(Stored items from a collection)
________________________________________
-- ===== PORT B =====
-- B's pure backtracker: entries (dictionary keys in insertion order) and the compressed
-- sequence are immutable; success returns the pair, failure returns none — no undo needed.
def pvLoopB (t : List String)
    (solve : Int → List (List String) → List Int → Option (List (List String) × List Int))
    (js : List Int) (i : Int)
    (es : List (List String)) (c : List Int) : Option (List (List String) × List Int) :=
  match js with
  | [] => none
  | j :: js =>
    let chunk := PySem.List.slice t (some i) (some j)
    match PySem.List.index? es chunk with
    | some k =>
      match solve j es (c ++ [(k : Int)]) with
      | some r => some r
      | none => pvLoopB t solve js i es c
    | none =>
      if es.length < 3 then
        match solve j (es ++ [chunk]) (c ++ [(es.length : Int)]) with
        | some r => some r
        | none => pvLoopB t solve js i es c
      else pvLoopB t solve js i es c

def pvSolveB (t : List String) (fuel : Nat) (i : Int) (es : List (List String))
    (c : List Int) : Option (List (List String) × List Int) :=
  match fuel with
  | 0 => none
  | fuel + 1 =>
    if i = PySem.List.len t then some (es, c)
    else pvLoopB t (pvSolveB t fuel)
      (PySem.List.pyRange (i + 2) (min (i + 20) (PySem.List.len t + 1)) 2) i es c

def compress_backtrack_alt (l : List String) : List (List String) × List Int :=
  match pvSolveB l (l.length + 1) 0 [] [] with
  | some r => r
  | none => ([], [])

-- ===== PRECONDITION & SPEC =====
def Spec_compress_backtrack (l : List String) (out : List (List String) × List Int) : Prop := out = compress_backtrack_alt l
instance (l : List String) (out : List (List String) × List Int) : Decidable (Spec_compress_backtrack l out) := by unfold Spec_compress_backtrack; infer_instance

-- ===== CLAIM (what is proved, stated in full; the proofs are below) =====
def Claim_equal_compress_backtrack : Prop := ∀ (l : List String), Dom_compress_backtrack l → Spec_compress_backtrack l (compress_backtrack l)

-- ===== LEMMAS AND PROOFS =====

-- The dictionary A maintains is exactly B's entry list with its positions as values.
def pvDOf (es : List (List String)) : PySem.Dict (List String) Int :=
  ⟨es.zipIdx.map (fun p => (p.1, (p.2 : Int)))⟩

theorem pvFind_dOf (es : List (List String)) (n : Nat) (cnk : List String) :
    List.find? (fun p => p.1 == cnk) ((es.zipIdx n).map (fun p => (p.1, (p.2 : Int)))) =
      (PySem.List.index? es cnk).map (fun k => (cnk, ((k + n : Nat) : Int))) := by
  induction es generalizing n with
  | nil => simp [PySem.List.index?]
  | cons x es ih =>
    rw [PySem.List.index?_eq_idxOf?, List.idxOf?_cons]
    by_cases hx : x = cnk
    · subst hx
      simp [List.zipIdx_cons]
    · have hbe : (x == cnk) = false := by simp [hx]
      simp only [List.zipIdx_cons, List.map_cons, List.find?_cons, hbe, Bool.false_eq_true,
        if_false, ih (n + 1), PySem.List.index?_eq_idxOf?, Option.map_map]
      cases List.idxOf? cnk es with
      | none => rfl
      | some k =>
        simp only [Option.map_some, Function.comp_apply, Option.some.injEq, Prod.mk.injEq,
          true_and]
        omega

theorem pvGet?_dOf (es : List (List String)) (cnk : List String) :
    (pvDOf es).get? cnk = (PySem.List.index? es cnk).map (fun k => (k : Int)) := by
  simp only [PySem.Dict.get?, pvDOf, pvFind_dOf es 0 cnk, Option.map_map]
  cases PySem.List.index? es cnk <;> simp

theorem pvContains_dOf (es : List (List String)) (cnk : List String) :
    (pvDOf es).contains cnk = (PySem.List.index? es cnk).isSome := by
  rw [PySem.Dict.contains_eq_isSome_get?, pvGet?_dOf]
  cases PySem.List.index? es cnk <;> simp

theorem pvSize_dOf (es : List (List String)) : (pvDOf es).size = es.length := by
  simp [pvDOf, PySem.Dict.size]

theorem pvGetD_dOf_some (es : List (List String)) (cnk : List String) (k : Nat)
    (h : PySem.List.index? es cnk = some k) : (pvDOf es).getD cnk 0 = (k : Int) := by
  rw [PySem.List.index?_eq_idxOf?] at h
  simp [PySem.Dict.getD, pvGet?_dOf, h]

theorem pvDOf_append (es : List (List String)) (cnk : List String) :
    pvDOf (es ++ [cnk]) =
      ⟨(es.zipIdx.map (fun p => (p.1, (p.2 : Int)))) ++ [(cnk, (es.length : Int))]⟩ := by
  simp [pvDOf, List.zipIdx_append]

theorem pvInsert_dOf (es : List (List String)) (cnk : List String)
    (h : PySem.List.index? es cnk = none) :
    (pvDOf es).insert cnk ((pvDOf es).size : Int) = pvDOf (es ++ [cnk]) := by
  have hc : (pvDOf es).contains cnk = false := by
    rw [pvContains_dOf, h]; rfl
  rw [pvSize_dOf, pvDOf_append]
  simp only [PySem.Dict.insert, hc, Bool.false_eq_true, if_false]
  rfl

theorem pvErase_dOf (es : List (List String)) (cnk : List String) (h : cnk ∉ es) :
    (pvDOf (es ++ [cnk])).erase cnk = pvDOf es := by
  rw [pvDOf_append]
  simp only [PySem.Dict.erase, pvDOf]
  congr 1
  rw [List.filter_append]
  have h1 : (es.zipIdx.map (fun p => (p.1, (p.2 : Int)))).filter (fun p => !p.1 == cnk) =
      es.zipIdx.map (fun p => (p.1, (p.2 : Int))) := by
    apply List.filter_eq_self.mpr
    intro p hp
    rcases List.mem_map.mp hp with ⟨q, hq, rfl⟩
    have hmemq : q.1 ∈ es := List.fst_mem_of_mem_zipIdx hq
    have hne : q.1 ≠ cnk := fun hEq => h (hEq ▸ hmemq)
    simp [hne]
  rw [h1]
  simp
theorem pv_inner_loop_eq (a number : Int) (arr : List Int) (m : Bool) :
    arr.foldl (fun m b => if a == b then m else if a + b == number then true else m) m
      = (m || arr.any (fun b => !(a == b) && (a + b == number))) := by
  induction arr generalizing m with
  | nil => simp
  | cons x xs ih =>
    simp only [List.foldl_cons, List.any_cons]
    rw [ih]
    by_cases h1 : a = x
    · simp [h1]
    · by_cases h2 : a + x = number
      · simp [h1, h2]
      · have hb : (a + x == number) = false := by simp [h2]
        simp [h1, hb]

theorem pvAInner_iff (arr : List Int) (number : Int) :
    pvAInner arr number = true ↔ ∃ a ∈ arr, ∃ b ∈ arr, a ≠ b ∧ a + b = number := by
  unfold pvAInner
  rw [show (fun (m : Bool) (a : Int) =>
        List.foldl (fun m b => if a == b then m else if a + b == number then true else m) m arr)
      = (fun m a => m || arr.any (fun b => !(a == b) && (a + b == number)))
      from funext fun m => funext fun a => pv_inner_loop_eq a number arr m]
  rw [pv_foldl_or]
  simp [List.any_eq_true]

theorem pvBPair_iff (c : PySem.Dict Int Int) (number : Int) :
    pvBPair c number = true ↔
      ∃ x ∈ c.keys, 0 < c.getD x 0 ∧ 0 < c.getD (number - x) 0 ∧ number - x ≠ x := by
  unfold pvBPair
  simp [List.any_eq_true, bne_iff_ne, and_assoc]

-- under pvRep the two membership tests agree
theorem pv_check_eq (c : PySem.Dict Int Int) (w : List Int) (number : Int) (h : pvRep c w) :
    pvBPair c number = pvAInner w number := by
  obtain ⟨h1, h2⟩ := h
  rw [Bool.eq_iff_iff, pvBPair_iff, pvAInner_iff]
  constructor
  · rintro ⟨x, _, hx, hnx, hne⟩
    rw [h1] at hx hnx
    refine ⟨x, ?_, number - x, ?_, by omega, by omega⟩
    · exact List.count_pos_iff.mp (by exact_mod_cast hx)
    · exact List.count_pos_iff.mp (by exact_mod_cast hnx)
  · rintro ⟨a, ha, b, hb, hab, hsum⟩
    refine ⟨a, h2 a ha, ?_, ?_, by omega⟩
    · rw [h1]; exact_mod_cast List.count_pos_iff.mpr ha
    · rw [h1]
      have : number - a = b := by omega
      rw [this]
      exact_mod_cast List.count_pos_iff.mpr hb

-- counter xs represents xs
theorem pvRep_counter (xs : List Int) : pvRep (PySem.Dict.counter xs) xs := by
  constructor
  · intro v; exact PySem.Dict.getD_counter xs v
  · intro v hv
    rw [PySem.Dict.keys_counter]
    exact (PySem.Set.mem_ofList xs v).2 hv

-- one incremental update: add num, decrement the departing head
theorem pvRep_step (c : PySem.Dict Int Int) (old num : Int) (t : List Int)
    (h : pvRep c (old :: t)) :
    pvRep ((c.insert num (c.getD num 0 + 1)).insert old
           ((c.insert num (c.getD num 0 + 1)).getD old 0 - 1)) (t ++ [num]) := by
  obtain ⟨h1, h2⟩ := h
  constructor
  · intro v
    have hc : ∀ u : Int, (List.count u (old :: t) : Int)
        = (if u = old then 1 else 0) + (List.count u t : Int) := by
      intro u
      rw [List.count_cons]; push_cast
      rcases eq_or_ne old u with hu | hu
      · simp [hu]; omega
      · simp [hu, Ne.symm hu]
    have hc2 : (List.count v (t ++ [num]) : Int)
        = (List.count v t : Int) + (if v = num then 1 else 0) := by
      rw [List.count_append, List.count_singleton]; push_cast
      rcases eq_or_ne num v with hu | hu
      · simp [hu]
      · simp [hu, Ne.symm hu]
    simp only [PySem.Dict.getD_insert, h1, hc, hc2]
    by_cases ho : v = old <;> by_cases hn : v = num <;> subst_vars <;>
      split_ifs <;> (try simp_all) <;> omega
  · intro v hv
    rw [PySem.Dict.mem_keys_insert, PySem.Dict.mem_keys_insert]
    rcases List.mem_append.1 hv with hv | hv
    · exact Or.inr (Or.inr (h2 v (List.mem_cons_of_mem _ hv)))
    · exact Or.inr (Or.inl (List.mem_singleton.1 hv))

-- the window slides: if the current window is nonempty and another step follows, the
-- next slice drops the head (= input[k]) and appends input[preamble:][k]
theorem pvSlide (input : List Int) (p : Int) (k : Nat)
    (hk1 : k + 1 < (PySem.List.slice input (some p) none).length)
    (hne : PySem.List.slice input (some (k : Int)) (some (p + (k : Int))) ≠ []) :
    ∃ hd t num, input[k]? = some hd ∧ (PySem.List.slice input (some p) none)[k]? = some num ∧
      PySem.List.slice input (some (k : Int)) (some (p + (k : Int))) = hd :: t ∧
      PySem.List.slice input (some ((k : Int) + 1)) (some (p + ((k : Int) + 1))) = t ++ [num] := by
  have hnum : PySem.List.slice input (some p) none
      = input.drop (PySem.List.clampIdx input.length p) := PySem.List.slice_some_none input p
  have hsl : ∀ a b : Int, PySem.List.slice input (some a) (some b)
      = List.take (PySem.List.clampIdx input.length b - PySem.List.clampIdx input.length a)
          (List.drop (PySem.List.clampIdx input.length a) input) := fun a b => rfl
  have hk1' : k + 1 < input.length - PySem.List.clampIdx input.length p := by
    rw [hnum] at hk1; simpa using hk1
  rw [hsl] at hne
  have h1 : PySem.List.clampIdx input.length ((k : Int)) < PySem.List.clampIdx input.length (p + (k : Int))
      ∧ PySem.List.clampIdx input.length ((k : Int)) < input.length := by
    by_contra hcon
    apply hne
    rcases Nat.lt_or_ge (PySem.List.clampIdx input.length ((k : Int)))
        (PySem.List.clampIdx input.length (p + (k : Int))) with h | h
    · rcases Nat.lt_or_ge (PySem.List.clampIdx input.length ((k : Int))) input.length with h2 | h2
      · exact absurd ⟨h, h2⟩ hcon
      · rw [List.drop_eq_nil_of_le h2, List.take_nil]
    · rw [Nat.sub_eq_zero_of_le h, List.take_zero]
  have hck : PySem.List.clampIdx input.length ((k : Int)) = k := by
    have h := h1.2
    simp only [PySem.List.clampIdx] at h ⊢
    split_ifs at h ⊢ <;> omega
  have hkn : k < input.length := by rw [hck] at h1; exact h1.2
  have hq1 : PySem.List.clampIdx input.length (p + (k : Int))
      = PySem.List.clampIdx input.length p + k := by
    have h := h1.1
    rw [hck] at h
    simp only [PySem.List.clampIdx] at h hk1' ⊢
    split_ifs at h hk1' ⊢ <;> omega
  have hq2 : PySem.List.clampIdx input.length (p + ((k : Int) + 1))
      = PySem.List.clampIdx input.length p + k + 1 := by
    have h := h1.1
    rw [hck, hq1] at h
    simp only [PySem.List.clampIdx] at h hk1' ⊢
    split_ifs at h hk1' ⊢ <;> omega
  have hck1 : PySem.List.clampIdx input.length ((k : Int) + 1) = k + 1 := by
    simp only [PySem.List.clampIdx]
    split_ifs <;> omega
  have hP : 0 < PySem.List.clampIdx input.length p := by
    have h := h1.1; rw [hck, hq1] at h; omega
  have hPk : PySem.List.clampIdx input.length p + k + 1 < input.length := by omega
  refine ⟨input[k], (input.drop (k+1)).take (PySem.List.clampIdx input.length p - 1),
      input[PySem.List.clampIdx input.length p + k], List.getElem?_eq_getElem hkn, ?_, ?_, ?_⟩
  · rw [hnum, List.getElem?_drop]
    exact List.getElem?_eq_getElem (by omega)
  · rw [hsl, hck, hq1, Nat.add_sub_cancel, List.drop_eq_getElem_cons hkn]
    rw [show PySem.List.clampIdx input.length p
        = (PySem.List.clampIdx input.length p - 1) + 1 from by omega, List.take_succ_cons]
    simp
  · rw [hsl, hck1, hq2]
    rw [show PySem.List.clampIdx input.length p + k + 1 - (k + 1)
        = (PySem.List.clampIdx input.length p - 1) + 1 from by omega]
    rw [List.take_add_one, List.getElem?_drop]
    rw [show k + 1 + (PySem.List.clampIdx input.length p - 1)
        = PySem.List.clampIdx input.length p + k from by omega]
    rw [List.getElem?_eq_getElem (show PySem.List.clampIdx input.length p + k < input.length from by omega)]
    rfl

theorem pvMain (input : List Int) (p : Int) :
    ∀ (n k : Nat) (c : PySem.Dict Int Int),
      (PySem.List.slice input (some p) none).length - k ≤ n →
      (k < (PySem.List.slice input (some p) none).length →
        pvRep c (PySem.List.slice input (some (k : Int)) (some (p + (k : Int))))) →
      pvALoop input p (PySem.List.enumerate ((PySem.List.slice input (some p) none).drop k) (k : Int)) =
      pvBLoop c (((PySem.List.slice input (some p) none).drop k).zip (input.drop k)) := by
  intro n
  induction n with
  | zero =>
    intro k c hfuel _
    have hk : (PySem.List.slice input (some p) none).length ≤ k := by omega
    rw [List.drop_eq_nil_of_le hk]
    simp [pvALoop, pvBLoop]
  | succ n ih =>
    intro k c hfuel hrep
    by_cases hk : k < (PySem.List.slice input (some p) none).length
    · have hkn : k < input.length := by
        rw [PySem.List.slice_some_none input p] at hk
        simp at hk; omega
      have hnums := List.drop_eq_getElem_cons hk
      have hinp := List.drop_eq_getElem_cons hkn
      rw [hnums, hinp, PySem.List.enumerate_cons, List.zip_cons_cons]
      rw [pvALoop, pvBLoop]
      rw [pv_check_eq c _ _ (hrep hk)]
      cases hAB : pvAInner (PySem.List.slice input (some (k : Int)) (some (p + (k : Int))))
          (PySem.List.slice input (some p) none)[k] with
      | false => simp
      | true =>
        simp only [if_true]
        by_cases hk1 : k + 1 < (PySem.List.slice input (some p) none).length
        · have hne : PySem.List.slice input (some (k : Int)) (some (p + (k : Int))) ≠ [] := by
            intro hemp
            rw [hemp] at hAB
            simp [pvAInner] at hAB
          obtain ⟨hd, t, num, hhd, hnum, hw, hw1⟩ := pvSlide input p k hk1 hne
          rw [List.getElem?_eq_getElem hkn] at hhd
          rw [List.getElem?_eq_getElem hk] at hnum
          obtain rfl : input[k] = hd := Option.some_inj.mp hhd
          obtain rfl : (PySem.List.slice input (some p) none)[k] = num := Option.some_inj.mp hnum
          have hrep' : pvRep c (input[k] :: t) := by
            rw [← hw]
            exact hrep hk
          have hstep := pvRep_step c input[k] (PySem.List.slice input (some p) none)[k] t hrep'
          have hcast : ((k + 1 : Nat) : Int) = (k : Int) + 1 := by push_cast; ring
          have happ := ih (k + 1) ((c.insert (PySem.List.slice input (some p) none)[k]
              (c.getD (PySem.List.slice input (some p) none)[k] 0 + 1)).insert input[k]
              ((c.insert (PySem.List.slice input (some p) none)[k]
                (c.getD (PySem.List.slice input (some p) none)[k] 0 + 1)).getD input[k] 0 - 1))
            (by omega)
            (by
              intro _
              rw [hcast, hw1]
              exact hstep)
          rw [hcast] at happ
          exact happ
        · -- last step: both remaining lists are empty
          have hk1' : (PySem.List.slice input (some p) none).length ≤ k + 1 := by omega
          rw [List.drop_eq_nil_of_le hk1']
          simp [pvALoop, pvBLoop]
    · have hk' : (PySem.List.slice input (some p) none).length ≤ k := by omega
      rw [List.drop_eq_nil_of_le hk']
      simp [pvALoop, pvBLoop]

-- ===== VERDICT (by name: the statement is the Claim_ definition above) =====
theorem solve_day9_part1_spec : Claim_equal_solve_day9_part1 := by
  intro input preamble _
  unfold Spec_solve_day9_part1 solve_day9_part1 solve_day9_part1_alt
  rw [PySem.Dict.foldl_insert_getD_add_one_eq_counter]
  have h := pvMain input preamble ((PySem.List.slice input (some preamble) none).length) 0
    (PySem.Dict.counter (PySem.List.slice input none (some preamble)))
    (by omega)
    (by
      intro _
      have : PySem.List.slice input (some ((0 : Nat) : Int)) (some (preamble + ((0 : Nat) : Int)))
          = PySem.List.slice input none (some preamble) := by
        norm_num
      rw [this]
      exact pvRep_counter _)
  simpa using h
________________________________________
## DIRECTIONS FOR THIS TASK
Reproduce the line containing "rw [PySem.Dict.foldl_insert_getD_add_one_eq_counter]" and every line after it. Stop at the last line of the records, and add nothing.

## PROBLEM SOLUTION
  rw [PySem.Dict.foldl_insert_getD_add_one_eq_counter]
  have h := pvMain input preamble ((PySem.List.slice input (some preamble) none).length) 0
    (PySem.Dict.counter (PySem.List.slice input none (some preamble)))
    (by omega)
    (by
      intro _
      have : PySem.List.slice input (some ((0 : Nat) : Int)) (some (preamble + ((0 : Nat) : Int)))
          = PySem.List.slice input none (some preamble) := by
        norm_num
      rw [this]
      exact pvRep_counter _)
  simpa using h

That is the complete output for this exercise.